▶ **Task objective**: What is wanted is every record, duplicated word for word.

▶ **Dataset entries**:
%%

-- pv_equiv track=rewrite | github.com/jungokasai/graph_parser | analysis/utils/analyzer.py | dep_length
-- ===== SOURCE A (Python) =====
-- def dep_length(gold_arcs, gold_rels, predicted_arcs, predicted_rels):
--     rec_correct = {}
--     rec_total = {}
--     prec_correct = {}
--     prec_total = {}
--     for sent_idx in range(len(gold_arcs)):
--         gold_arcs_sent = gold_arcs[sent_idx]
--         gold_rels_sent = gold_rels[sent_idx]
--         predicted_arcs_sent = predicted_arcs[sent_idx]
--         predicted_rels_sent = predicted_rels[sent_idx]
--         for word_idx in range(len(gold_arcs_sent)):
--             gold_arc = int(gold_arcs_sent[word_idx])
--             gold_rel = gold_rels_sent[word_idx]
--             predicted_rel = predicted_rels_sent[word_idx]
--             predicted_arc = int(predicted_arcs_sent[word_idx])
--             rec_distance = abs((word_idx+1)-gold_arc)
--             prec_distance = abs((word_idx+1)-predicted_arc)
--             if rec_distance in rec_correct.keys():
--                 rec_total[rec_distance] += 1
--                 if gold_arc == predicted_arc:
--                     rec_correct[rec_distance] += 1
--             else:
--                 rec_total[rec_distance] = 1
--                 rec_correct[rec_distance] = 0
--                 if gold_arc == predicted_arc:
--                     rec_correct[rec_distance] += 1
--             if prec_distance in prec_correct.keys():
--                 prec_total[prec_distance] += 1
--                 if gold_arc == predicted_arc:
--                     prec_correct[prec_distance] += 1
--             else:
--                 prec_total[prec_distance] = 1
--                 prec_correct[prec_distance] = 0
--                 if gold_arc == predicted_arc:
--                     prec_correct[prec_distance] += 1
--     #accuracies = {}
--     #for length in correct.keys():
--     #    accuracies[length] = float(correct[length])/total[length]
--     return rec_total, rec_correct, prec_total, prec_correct
-- ===== SOURCE B (Python) =====
-- def dep_length(gold_arcs, gold_rels, predicted_arcs, predicted_rels):
--     # pass 1: collect parallel lists of distances and correctness flags
--     rec_distances = []
--     prec_distances = []
--     corrects = []
--     for sent_idx in range(len(gold_arcs)):
--         gold_arcs_sent = gold_arcs[sent_idx]
--         predicted_arcs_sent = predicted_arcs[sent_idx]
--         for word_idx in range(len(gold_arcs_sent)):
--             gold_arc = int(gold_arcs_sent[word_idx])
--             predicted_arc = int(predicted_arcs_sent[word_idx])
--             rec_distances.append(abs(word_idx + 1 - gold_arc))
--             prec_distances.append(abs(word_idx + 1 - predicted_arc))
--             corrects.append(gold_arc == predicted_arc)
--     # pass 2: aggregate totals by counting, correct-counts by seed-then-increment
--     rec_total = {}
--     for d in rec_distances:
--         rec_total[d] = rec_total.get(d, 0) + 1
--     prec_total = {}
--     for d in prec_distances:
--         prec_total[d] = prec_total.get(d, 0) + 1
--     rec_correct = {k: 0 for k in rec_total}
--     for d, c in zip(rec_distances, corrects):
--         if c:
--             rec_correct[d] += 1
--     prec_correct = {k: 0 for k in prec_total}
--     for d, c in zip(prec_distances, corrects):
--         if c:
--             prec_correct[d] += 1
--     return rec_total, rec_correct, prec_total, prec_correct
-- ===== Notes on version B (the rewrite author's own statement) =====
-- stated objective: alternative
-- what changed: A's single interleaved loop that branches on key membership and updates all four dicts per word is replaced by a collect-then-aggregate pipeline: one pass gathers parallel lists of recall/precision distances and correctness flags, then totals are built by plain counting and correct-counts by seeding every seen distance with 0 and incrementing over the correct words.
import Mathlib
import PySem
-- pv_equiv track=rewrite | github.com/hariceratops/s2s | scripts/amalgam.py | remove_redundant_includes
-- ===== SOURCE A (Python) =====
-- def get_all_transitive_dependencies(file, graph, visited=None):
--     """Recursively gets all dependencies a file brings in."""
--     if visited is None:
--         visited = set()
--     if file in visited:
--         return set()
--     visited.add(file)
--
--     transitive_deps = set(graph.get(file, []))
--     for dep in graph.get(file, []):
--         transitive_deps |= get_all_transitive_dependencies(dep, graph, visited)
--
--     return transitive_deps
--
-- def remove_redundant_includes(graph):
--     """Removes redundant includes while ensuring all dependencies remain resolved."""
--     optimized_graph = {}
--
--     for file, includes in graph.items():
--         # Get all transitive dependencies that would be included indirectly
--         transitive_deps = set()
--         for inc in includes:
--             transitive_deps |= get_all_transitive_dependencies(inc, graph)
--
--         # Keep only those includes that aren't covered by transitive dependencies
--         optimized_graph[file] = [inc for inc in includes if inc not in transitive_deps]
--
--     return optimized_graph
-- ===== SOURCE B (Python) =====
-- def remove_redundant_includes(graph):
--     """Removes redundant includes while ensuring all dependencies remain resolved.
--
--     Instead of a fresh recursive DFS per include, do one iterative stack
--     traversal per file starting from all of its includes at once, collecting
--     every dependency reachable in >= 1 step into `redundant`.
--     """
--     optimized_graph = {}
--     for file, includes in graph.items():
--         seen = set(includes)
--         stack = list(includes)
--         redundant = set()
--         while stack:
--             node = stack.pop()
--             for dep in graph.get(node, []):
--                 redundant.add(dep)
--                 if dep not in seen:
--                     seen.add(dep)
--                     stack.append(dep)
--         optimized_graph[file] = [inc for inc in includes if inc not in redundant]
--     return optimized_graph
-- ===== Notes on version B (the rewrite author's own statement) =====
-- stated objective: alternative
-- what changed: A runs a fresh recursive DFS (with its own visited set) for every single include of every file and unions the results; B does one iterative worklist traversal per file seeded with all of that file's includes at once, collecting every dependency reachable in at least one step into a single 'redundant' set, so each file's reachable subgraph is explored once instead of once per include.
import Mathlib
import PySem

%%

▶ **Response box**:
-- pv_equiv track=rewrite | github.com/jungokasai/graph_parser | analysis/utils/analyzer.py | dep_length
-- ===== SOURCE A (Python) =====
-- def dep_length(gold_arcs, gold_rels, predicted_arcs, predicted_rels):
--     rec_correct = {}
--     rec_total = {}
--     prec_correct = {}
--     prec_total = {}
--     for sent_idx in range(len(gold_arcs)):
--         gold_arcs_sent = gold_arcs[sent_idx]
--         gold_rels_sent = gold_rels[sent_idx]
--         predicted_arcs_sent = predicted_arcs[sent_idx]
--         predicted_rels_sent = predicted_rels[sent_idx]
--         for word_idx in range(len(gold_arcs_sent)):
--             gold_arc = int(gold_arcs_sent[word_idx])
--             gold_rel = gold_rels_sent[word_idx]
--             predicted_rel = predicted_rels_sent[word_idx]
--             predicted_arc = int(predicted_arcs_sent[word_idx])
--             rec_distance = abs((word_idx+1)-gold_arc)
--             prec_distance = abs((word_idx+1)-predicted_arc)
--             if rec_distance in rec_correct.keys():
--                 rec_total[rec_distance] += 1
--                 if gold_arc == predicted_arc:
--                     rec_correct[rec_distance] += 1
--             else:
--                 rec_total[rec_distance] = 1
--                 rec_correct[rec_distance] = 0
--                 if gold_arc == predicted_arc:
--                     rec_correct[rec_distance] += 1
--             if prec_distance in prec_correct.keys():
--                 prec_total[prec_distance] += 1
--                 if gold_arc == predicted_arc:
--                     prec_correct[prec_distance] += 1
--             else:
--                 prec_total[prec_distance] = 1
--                 prec_correct[prec_distance] = 0
--                 if gold_arc == predicted_arc:
--                     prec_correct[prec_distance] += 1
--     #accuracies = {}
--     #for length in correct.keys():
--     #    accuracies[length] = float(correct[length])/total[length]
--     return rec_total, rec_correct, prec_total, prec_correct
-- ===== SOURCE B (Python) =====
-- def dep_length(gold_arcs, gold_rels, predicted_arcs, predicted_rels):
--     # pass 1: collect parallel lists of distances and correctness flags
--     rec_distances = []
--     prec_distances = []
--     corrects = []
--     for sent_idx in range(len(gold_arcs)):
--         gold_arcs_sent = gold_arcs[sent_idx]
--         predicted_arcs_sent = predicted_arcs[sent_idx]
--         for word_idx in range(len(gold_arcs_sent)):
--             gold_arc = int(gold_arcs_sent[word_idx])
--             predicted_arc = int(predicted_arcs_sent[word_idx])
--             rec_distances.append(abs(word_idx + 1 - gold_arc))
--             prec_distances.append(abs(word_idx + 1 - predicted_arc))
--             corrects.append(gold_arc == predicted_arc)
--     # pass 2: aggregate totals by counting, correct-counts by seed-then-increment
--     rec_total = {}
--     for d in rec_distances:
--         rec_total[d] = rec_total.get(d, 0) + 1
--     prec_total = {}
--     for d in prec_distances:
--         prec_total[d] = prec_total.get(d, 0) + 1
--     rec_correct = {k: 0 for k in rec_total}
--     for d, c in zip(rec_distances, corrects):
--         if c:
--             rec_correct[d] += 1
--     prec_correct = {k: 0 for k in prec_total}
--     for d, c in zip(prec_distances, corrects):
--         if c:
--             prec_correct[d] += 1
--     return rec_total, rec_correct, prec_total, prec_correct
-- ===== Notes on version B (the rewrite author's own statement) =====
-- stated objective: alternative
-- what changed: A's single interleaved loop that branches on key membership and updates all four dicts per word is replaced by a collect-then-aggregate pipeline: one pass gathers parallel lists of recall/precision distances and correctness flags, then totals are built by plain counting and correct-counts by seeding every seen distance with 0 and incrementing over the correct words.
import Mathlib
import PySem
-- pv_equiv track=rewrite | github.com/hariceratops/s2s | scripts/amalgam.py | remove_redundant_includes
-- ===== SOURCE A (Python) =====
-- def get_all_transitive_dependencies(file, graph, visited=None):
--     """Recursively gets all dependencies a file brings in."""
--     if visited is None:
--         visited = set()
--     if file in visited:
--         return set()
--     visited.add(file)
--
--     transitive_deps = set(graph.get(file, []))
--     for dep in graph.get(file, []):
--         transitive_deps |= get_all_transitive_dependencies(dep, graph, visited)
--
--     return transitive_deps
--
-- def remove_redundant_includes(graph):
--     """Removes redundant includes while ensuring all dependencies remain resolved."""
--     optimized_graph = {}
--
--     for file, includes in graph.items():
--         # Get all transitive dependencies that would be included indirectly
--         transitive_deps = set()
--         for inc in includes:
--             transitive_deps |= get_all_transitive_dependencies(inc, graph)
--
--         # Keep only those includes that aren't covered by transitive dependencies
--         optimized_graph[file] = [inc for inc in includes if inc not in transitive_deps]
--
--     return optimized_graph
-- ===== SOURCE B (Python) =====
-- def remove_redundant_includes(graph):
--     """Removes redundant includes while ensuring all dependencies remain resolved.
--
--     Instead of a fresh recursive DFS per include, do one iterative stack
--     traversal per file starting from all of its includes at once, collecting
--     every dependency reachable in >= 1 step into `redundant`.
--     """
--     optimized_graph = {}
--     for file, includes in graph.items():
--         seen = set(includes)
--         stack = list(includes)
--         redundant = set()
--         while stack:
--             node = stack.pop()
--             for dep in graph.get(node, []):
--                 redundant.add(dep)
--                 if dep not in seen:
--                     seen.add(dep)
--                     stack.append(dep)
--         optimized_graph[file] = [inc for inc in includes if inc not in redundant]
--     return optimized_graph
-- ===== Notes on version B (the rewrite author's own statement) =====
-- stated objective: alternative
-- what changed: A runs a fresh recursive DFS (with its own visited set) for every single include of every file and unions the results; B does one iterative worklist traversal per file seeded with all of that file's includes at once, collecting every dependency reachable in at least one step into a single 'redundant' set, so each file's reachable subgraph is explored once instead of once per include.
import Mathlib
import PySem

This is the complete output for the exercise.